● **Work required**
The answer should be every line below, retyped exactly.

● **Working data**
Start of Block
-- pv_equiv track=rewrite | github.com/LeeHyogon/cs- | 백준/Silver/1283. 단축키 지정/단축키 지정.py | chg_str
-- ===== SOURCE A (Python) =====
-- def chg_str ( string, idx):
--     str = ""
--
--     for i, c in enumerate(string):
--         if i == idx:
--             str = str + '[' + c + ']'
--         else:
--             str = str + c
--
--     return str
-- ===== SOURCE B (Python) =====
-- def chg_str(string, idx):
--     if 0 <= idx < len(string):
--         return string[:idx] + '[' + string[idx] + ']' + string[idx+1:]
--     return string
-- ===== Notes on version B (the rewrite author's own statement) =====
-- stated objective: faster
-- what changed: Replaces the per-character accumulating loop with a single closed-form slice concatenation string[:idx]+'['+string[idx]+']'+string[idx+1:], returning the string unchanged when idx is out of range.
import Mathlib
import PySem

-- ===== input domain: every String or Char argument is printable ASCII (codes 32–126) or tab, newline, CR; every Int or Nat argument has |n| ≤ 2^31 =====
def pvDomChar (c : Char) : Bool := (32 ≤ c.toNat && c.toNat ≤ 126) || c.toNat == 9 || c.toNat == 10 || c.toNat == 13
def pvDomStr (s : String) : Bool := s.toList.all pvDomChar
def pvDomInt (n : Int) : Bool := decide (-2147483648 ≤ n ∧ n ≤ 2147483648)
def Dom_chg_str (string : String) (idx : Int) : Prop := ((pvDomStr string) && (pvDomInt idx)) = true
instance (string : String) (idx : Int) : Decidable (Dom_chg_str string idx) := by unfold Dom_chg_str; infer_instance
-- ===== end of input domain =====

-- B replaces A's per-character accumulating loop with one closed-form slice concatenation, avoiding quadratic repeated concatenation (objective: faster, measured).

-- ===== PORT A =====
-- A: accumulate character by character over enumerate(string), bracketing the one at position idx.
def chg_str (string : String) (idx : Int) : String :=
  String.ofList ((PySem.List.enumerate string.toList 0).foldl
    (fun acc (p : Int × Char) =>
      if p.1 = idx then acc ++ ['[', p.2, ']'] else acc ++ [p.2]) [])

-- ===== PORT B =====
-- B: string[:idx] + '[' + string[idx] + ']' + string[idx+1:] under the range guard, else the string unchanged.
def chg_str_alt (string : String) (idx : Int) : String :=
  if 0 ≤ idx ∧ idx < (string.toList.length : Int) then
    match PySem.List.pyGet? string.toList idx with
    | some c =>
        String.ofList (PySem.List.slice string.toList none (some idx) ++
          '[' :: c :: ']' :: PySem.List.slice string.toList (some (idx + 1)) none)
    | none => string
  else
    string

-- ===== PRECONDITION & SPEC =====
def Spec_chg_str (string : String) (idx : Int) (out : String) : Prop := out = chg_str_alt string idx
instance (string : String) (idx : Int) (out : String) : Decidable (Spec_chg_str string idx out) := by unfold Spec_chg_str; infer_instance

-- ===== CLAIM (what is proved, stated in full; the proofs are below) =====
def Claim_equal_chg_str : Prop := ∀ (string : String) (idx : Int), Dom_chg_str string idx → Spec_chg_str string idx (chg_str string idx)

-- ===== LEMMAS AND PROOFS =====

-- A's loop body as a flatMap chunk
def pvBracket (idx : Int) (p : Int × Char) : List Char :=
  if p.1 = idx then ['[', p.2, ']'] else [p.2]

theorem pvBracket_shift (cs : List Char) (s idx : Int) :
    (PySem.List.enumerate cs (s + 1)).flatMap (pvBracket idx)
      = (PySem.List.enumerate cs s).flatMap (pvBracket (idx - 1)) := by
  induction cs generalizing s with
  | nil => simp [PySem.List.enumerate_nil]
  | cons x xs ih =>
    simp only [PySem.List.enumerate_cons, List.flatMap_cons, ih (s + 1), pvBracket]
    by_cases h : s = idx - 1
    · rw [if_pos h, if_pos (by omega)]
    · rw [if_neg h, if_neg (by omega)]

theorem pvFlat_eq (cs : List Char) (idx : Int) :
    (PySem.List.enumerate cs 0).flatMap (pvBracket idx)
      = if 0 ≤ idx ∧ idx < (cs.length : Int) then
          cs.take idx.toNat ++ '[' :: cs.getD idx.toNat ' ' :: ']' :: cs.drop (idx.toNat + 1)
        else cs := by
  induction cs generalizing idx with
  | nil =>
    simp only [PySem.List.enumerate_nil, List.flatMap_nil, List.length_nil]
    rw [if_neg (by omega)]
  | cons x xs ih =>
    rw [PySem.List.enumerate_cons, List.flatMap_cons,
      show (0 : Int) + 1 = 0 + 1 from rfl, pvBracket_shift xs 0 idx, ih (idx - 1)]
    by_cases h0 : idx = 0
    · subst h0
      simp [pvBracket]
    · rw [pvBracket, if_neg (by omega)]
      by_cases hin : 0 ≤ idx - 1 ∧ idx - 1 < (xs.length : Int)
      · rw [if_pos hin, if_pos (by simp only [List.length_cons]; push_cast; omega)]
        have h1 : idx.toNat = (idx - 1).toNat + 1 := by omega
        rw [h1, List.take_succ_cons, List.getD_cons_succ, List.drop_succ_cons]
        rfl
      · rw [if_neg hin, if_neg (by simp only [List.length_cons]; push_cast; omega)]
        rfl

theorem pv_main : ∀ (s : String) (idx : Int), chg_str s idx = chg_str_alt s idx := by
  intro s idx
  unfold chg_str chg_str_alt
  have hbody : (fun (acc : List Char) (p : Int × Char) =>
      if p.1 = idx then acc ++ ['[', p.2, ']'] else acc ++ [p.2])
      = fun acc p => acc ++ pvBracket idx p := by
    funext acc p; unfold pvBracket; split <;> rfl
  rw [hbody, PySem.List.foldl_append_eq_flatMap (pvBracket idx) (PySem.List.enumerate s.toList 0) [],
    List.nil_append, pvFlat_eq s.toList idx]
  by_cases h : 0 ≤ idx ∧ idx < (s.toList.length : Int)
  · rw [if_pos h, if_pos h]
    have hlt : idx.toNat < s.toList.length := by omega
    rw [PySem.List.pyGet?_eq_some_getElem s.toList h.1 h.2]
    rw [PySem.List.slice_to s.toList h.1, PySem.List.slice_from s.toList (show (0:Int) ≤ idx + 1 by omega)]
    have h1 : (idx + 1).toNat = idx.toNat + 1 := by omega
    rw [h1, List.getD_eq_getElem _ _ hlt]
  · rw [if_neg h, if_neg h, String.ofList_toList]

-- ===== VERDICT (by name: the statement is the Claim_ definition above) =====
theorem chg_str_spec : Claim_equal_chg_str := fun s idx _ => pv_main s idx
End of Block
● **Solution for this problem**
-- pv_equiv track=rewrite | github.com/LeeHyogon/cs- | 백준/Silver/1283. 단축키 지정/단축키 지정.py | chg_str
-- ===== SOURCE A (Python) =====
-- def chg_str ( string, idx):
--     str = ""
--
--     for i, c in enumerate(string):
--         if i == idx:
--             str = str + '[' + c + ']'
--         else:
--             str = str + c
--
--     return str
-- ===== SOURCE B (Python) =====
-- def chg_str(string, idx):
--     if 0 <= idx < len(string):
--         return string[:idx] + '[' + string[idx] + ']' + string[idx+1:]
--     return string
-- ===== Notes on version B (the rewrite author's own statement) =====
-- stated objective: faster
-- what changed: Replaces the per-character accumulating loop with a single closed-form slice concatenation string[:idx]+'['+string[idx]+']'+string[idx+1:], returning the string unchanged when idx is out of range.
import Mathlib
import PySem

-- ===== input domain: every String or Char argument is printable ASCII (codes 32–126) or tab, newline, CR; every Int or Nat argument has |n| ≤ 2^31 =====
def pvDomChar (c : Char) : Bool := (32 ≤ c.toNat && c.toNat ≤ 126) || c.toNat == 9 || c.toNat == 10 || c.toNat == 13
def pvDomStr (s : String) : Bool := s.toList.all pvDomChar
def pvDomInt (n : Int) : Bool := decide (-2147483648 ≤ n ∧ n ≤ 2147483648)
def Dom_chg_str (string : String) (idx : Int) : Prop := ((pvDomStr string) && (pvDomInt idx)) = true
instance (string : String) (idx : Int) : Decidable (Dom_chg_str string idx) := by unfold Dom_chg_str; infer_instance
-- ===== end of input domain =====

-- B replaces A's per-character accumulating loop with one closed-form slice concatenation, avoiding quadratic repeated concatenation (objective: faster, measured).

-- ===== PORT A =====
-- A: accumulate character by character over enumerate(string), bracketing the one at position idx.
def chg_str (string : String) (idx : Int) : String :=
  String.ofList ((PySem.List.enumerate string.toList 0).foldl
    (fun acc (p : Int × Char) =>
      if p.1 = idx then acc ++ ['[', p.2, ']'] else acc ++ [p.2]) [])

-- ===== PORT B =====
-- B: string[:idx] + '[' + string[idx] + ']' + string[idx+1:] under the range guard, else the string unchanged.
def chg_str_alt (string : String) (idx : Int) : String :=
  if 0 ≤ idx ∧ idx < (string.toList.length : Int) then
    match PySem.List.pyGet? string.toList idx with
    | some c =>
        String.ofList (PySem.List.slice string.toList none (some idx) ++
          '[' :: c :: ']' :: PySem.List.slice string.toList (some (idx + 1)) none)
    | none => string
  else
    string

-- ===== PRECONDITION & SPEC =====
def Spec_chg_str (string : String) (idx : Int) (out : String) : Prop := out = chg_str_alt string idx
instance (string : String) (idx : Int) (out : String) : Decidable (Spec_chg_str string idx out) := by unfold Spec_chg_str; infer_instance

-- ===== CLAIM (what is proved, stated in full; the proofs are below) =====
def Claim_equal_chg_str : Prop := ∀ (string : String) (idx : Int), Dom_chg_str string idx → Spec_chg_str string idx (chg_str string idx)

-- ===== LEMMAS AND PROOFS =====

-- A's loop body as a flatMap chunk
def pvBracket (idx : Int) (p : Int × Char) : List Char :=
  if p.1 = idx then ['[', p.2, ']'] else [p.2]

theorem pvBracket_shift (cs : List Char) (s idx : Int) :
    (PySem.List.enumerate cs (s + 1)).flatMap (pvBracket idx)
      = (PySem.List.enumerate cs s).flatMap (pvBracket (idx - 1)) := by
  induction cs generalizing s with
  | nil => simp [PySem.List.enumerate_nil]
  | cons x xs ih =>
    simp only [PySem.List.enumerate_cons, List.flatMap_cons, ih (s + 1), pvBracket]
    by_cases h : s = idx - 1
    · rw [if_pos h, if_pos (by omega)]
    · rw [if_neg h, if_neg (by omega)]

theorem pvFlat_eq (cs : List Char) (idx : Int) :
    (PySem.List.enumerate cs 0).flatMap (pvBracket idx)
      = if 0 ≤ idx ∧ idx < (cs.length : Int) then
          cs.take idx.toNat ++ '[' :: cs.getD idx.toNat ' ' :: ']' :: cs.drop (idx.toNat + 1)
        else cs := by
  induction cs generalizing idx with
  | nil =>
    simp only [PySem.List.enumerate_nil, List.flatMap_nil, List.length_nil]
    rw [if_neg (by omega)]
  | cons x xs ih =>
    rw [PySem.List.enumerate_cons, List.flatMap_cons,
      show (0 : Int) + 1 = 0 + 1 from rfl, pvBracket_shift xs 0 idx, ih (idx - 1)]
    by_cases h0 : idx = 0
    · subst h0
      simp [pvBracket]
    · rw [pvBracket, if_neg (by omega)]
      by_cases hin : 0 ≤ idx - 1 ∧ idx - 1 < (xs.length : Int)
      · rw [if_pos hin, if_pos (by simp only [List.length_cons]; push_cast; omega)]
        have h1 : idx.toNat = (idx - 1).toNat + 1 := by omega
        rw [h1, List.take_succ_cons, List.getD_cons_succ, List.drop_succ_cons]
        rfl
      · rw [if_neg hin, if_neg (by simp only [List.length_cons]; push_cast; omega)]
        rfl

theorem pv_main : ∀ (s : String) (idx : Int), chg_str s idx = chg_str_alt s idx := by
  intro s idx
  unfold chg_str chg_str_alt
  have hbody : (fun (acc : List Char) (p : Int × Char) =>
      if p.1 = idx then acc ++ ['[', p.2, ']'] else acc ++ [p.2])
      = fun acc p => acc ++ pvBracket idx p := by
    funext acc p; unfold pvBracket; split <;> rfl
  rw [hbody, PySem.List.foldl_append_eq_flatMap (pvBracket idx) (PySem.List.enumerate s.toList 0) [],
    List.nil_append, pvFlat_eq s.toList idx]
  by_cases h : 0 ≤ idx ∧ idx < (s.toList.length : Int)
  · rw [if_pos h, if_pos h]
    have hlt : idx.toNat < s.toList.length := by omega
    rw [PySem.List.pyGet?_eq_some_getElem s.toList h.1 h.2]
    rw [PySem.List.slice_to s.toList h.1, PySem.List.slice_from s.toList (show (0:Int) ≤ idx + 1 by omega)]
    have h1 : (idx + 1).toNat = idx.toNat + 1 := by omega
    rw [h1, List.getD_eq_getElem _ _ hlt]
  · rw [if_neg h, if_neg h, String.ofList_toList]

-- ===== VERDICT (by name: the statement is the Claim_ definition above) =====
theorem chg_str_spec : Claim_equal_chg_str := fun s idx _ => pv_main s idx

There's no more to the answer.